General Guidance for All Tasks¶

• Always verify against a^x ≡ b (mod m). After any non--1 result, assert pow(a, x, m) == b % m. It is O(log x) and catches almost every bug.
• Keep a brute-force oracle. For m ≤ 10^6, the O(m) scan finds the true smallest x; diff against it.
• Use integer sqrt for n = ⌈√m⌉. Floating-point sqrt rounds down at perfect squares and misses the last block. Use isqrt.
• Insert-if-absent for baby steps. Keep the smallest j per value, scan i upward, break on the first hit — this gives the smallest x. Overwriting is the classic minimality bug.
• Handle b ≡ 1 → 0 and no-solution → -1 explicitly. Never loop past n giant steps.
• Mind overflow. In Go/Java reduce after every multiply; for m near 2^{63} use 128-bit intermediates.
• Check gcd(a, m). Coprime → plain BSGS; otherwise the general-modulus peel.
• Choose the right algorithm. BSGS for moderate m; Pollard's rho when memory-bound; Pohlig-Hellman when the order is smooth; recognize crypto-sized m as infeasible by design.
• Compute giant steps incrementally. Build a^n (and a^{-n}) once, then advance by a single multiply per step. Calling pow inside the loop inflates each phase from O(√m) to O(√m log m) — a common timeout cause.

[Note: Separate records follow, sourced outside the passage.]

-- pv_equiv track=rewrite | github.com/MandalaCloud/HeaderSplit | backend/code_element_graph_construction/weighted_edge.py | has_upper_and_lower
-- ===== SOURCE A (Python) =====
-- def has_upper_and_lower(text):
--     has_upper = False
--     has_lower = False
--
--     for char in text:
--         if char.isupper():
--             has_upper = True
--         elif char.islower():
--             has_lower = True
--         if has_upper and has_lower:
--             break
--     return has_upper and has_lower
-- ===== SOURCE B (Python) =====
-- def has_upper_and_lower(text):
--     return any(c.isupper() for c in text) and any(c.islower() for c in text)
-- ===== Notes on version B (the rewrite author's own statement) =====
-- stated objective: idiomatic
-- what changed: Replaced the single flag-tracking loop with early break by two independent short-circuiting any() membership scans combined with and.
import Mathlib
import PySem

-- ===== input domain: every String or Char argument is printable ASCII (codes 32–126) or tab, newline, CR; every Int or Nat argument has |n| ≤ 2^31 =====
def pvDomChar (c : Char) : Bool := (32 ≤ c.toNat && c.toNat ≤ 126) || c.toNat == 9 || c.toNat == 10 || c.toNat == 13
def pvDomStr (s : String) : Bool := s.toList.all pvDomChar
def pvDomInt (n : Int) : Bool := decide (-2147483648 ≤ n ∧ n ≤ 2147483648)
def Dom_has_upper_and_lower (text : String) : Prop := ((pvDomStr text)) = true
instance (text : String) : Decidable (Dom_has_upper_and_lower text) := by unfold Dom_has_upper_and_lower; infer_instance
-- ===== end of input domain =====

-- B replaces A's single flag-tracking loop (with early break) by two independent
-- short-circuiting `any` scans combined with `and`; objective: idiomatic.

-- ===== PORT A =====
-- A's for-loop with the two mutable flags and the break, as structural recursion
def hualLoop : List Char → Bool → Bool → Bool
  | [], has_upper, has_lower => has_upper && has_lower
  | c :: rest, has_upper, has_lower =>
    let has_upper' := if PySem.Chars.isupper c then true else has_upper
    let has_lower' := if PySem.Chars.isupper c then has_lower
                      else if PySem.Chars.islower c then true else has_lower
    if has_upper' && has_lower' then has_upper' && has_lower'   -- break
    else hualLoop rest has_upper' has_lower'

def has_upper_and_lower (text : String) : Bool :=
  hualLoop text.toList false false

-- ===== PORT B =====
def has_upper_and_lower_alt (text : String) : Bool :=
  (text.toList.any (fun c => PySem.Chars.isupper c)) &&
  (text.toList.any (fun c => PySem.Chars.islower c))

-- ===== PRECONDITION & SPEC =====
def Spec_has_upper_and_lower (text : String) (out : Bool) : Prop := out = has_upper_and_lower_alt text
instance (text : String) (out : Bool) : Decidable (Spec_has_upper_and_lower text out) := by unfold Spec_has_upper_and_lower; infer_instance

-- ===== CLAIM (what is proved, stated in full; the proofs are below) =====
def Claim_equal_has_upper_and_lower : Prop := ∀ (text : String), Dom_has_upper_and_lower text → Spec_has_upper_and_lower text (has_upper_and_lower text)

-- ===== LEMMAS AND PROOFS =====

theorem upper_not_lower (c : Char) (h : PySem.Chars.isupper c = true) :
    PySem.Chars.islower c = false := by
  simp [PySem.Chars.isupper, Char.le_def, UInt32.le_iff_toNat_le] at h
  simp [PySem.Chars.islower, Char.le_def, UInt32.le_iff_toNat_le]
  intro h2
  omega

theorem hualLoop_eq (cs : List Char) (hu hl : Bool) :
    hualLoop cs hu hl =
      ((hu || cs.any (fun c => PySem.Chars.isupper c)) &&
       (hl || cs.any (fun c => PySem.Chars.islower c))) := by
  induction cs generalizing hu hl with
  | nil => simp [hualLoop]
  | cons c rest ih =>
    simp only [hualLoop, List.any_cons]
    by_cases hc : PySem.Chars.isupper c = true
    · have hl' := upper_not_lower c hc
      by_cases hb : hl = true
      · simp [hc, hl', hb]
      · simp at hb
        simp [hc, hl', hb, ih]
    · simp at hc
      by_cases hlo : PySem.Chars.islower c = true
      · by_cases hb : hu = true
        · simp [hc, hlo, hb]
        · simp at hb
          simp [hc, hlo, hb, ih]
      · simp at hlo
        by_cases hb : (hu && hl) = true
        · simp_all
        · simp only [hc, hlo, Bool.false_or]
          simp [hb, ih]

-- ===== VERDICT (by name: the statement is the Claim_ definition above) =====
theorem has_upper_and_lower_spec : Claim_equal_has_upper_and_lower := by
  intro text _
  unfold Spec_has_upper_and_lower has_upper_and_lower has_upper_and_lower_alt
  simp [hualLoop_eq]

• Reuse the baby table across targets (Form B). Since Form B's baby steps a^j do not depend on b, a fixed base/modulus lets you build the table once and amortize it over many queries (Task 13).

• Print the speedup. When benchmarking, report m / (2√m) = √m / 2 so the meet-in-the-middle gain is explicit, and contrast BSGS's √m memory against Pollard's rho's O(1).

• Distinguish the two forms. Form A (b·a^j / (a^n)^i) needs no inverse; Form B (a^j / b·(a^{-n})^i) needs a^{-n} but allows a reusable baby table. Choose deliberately per task.

Each task must be implemented and tested in Go, Java, and Python, with identical outputs across all three on the same seeded inputs.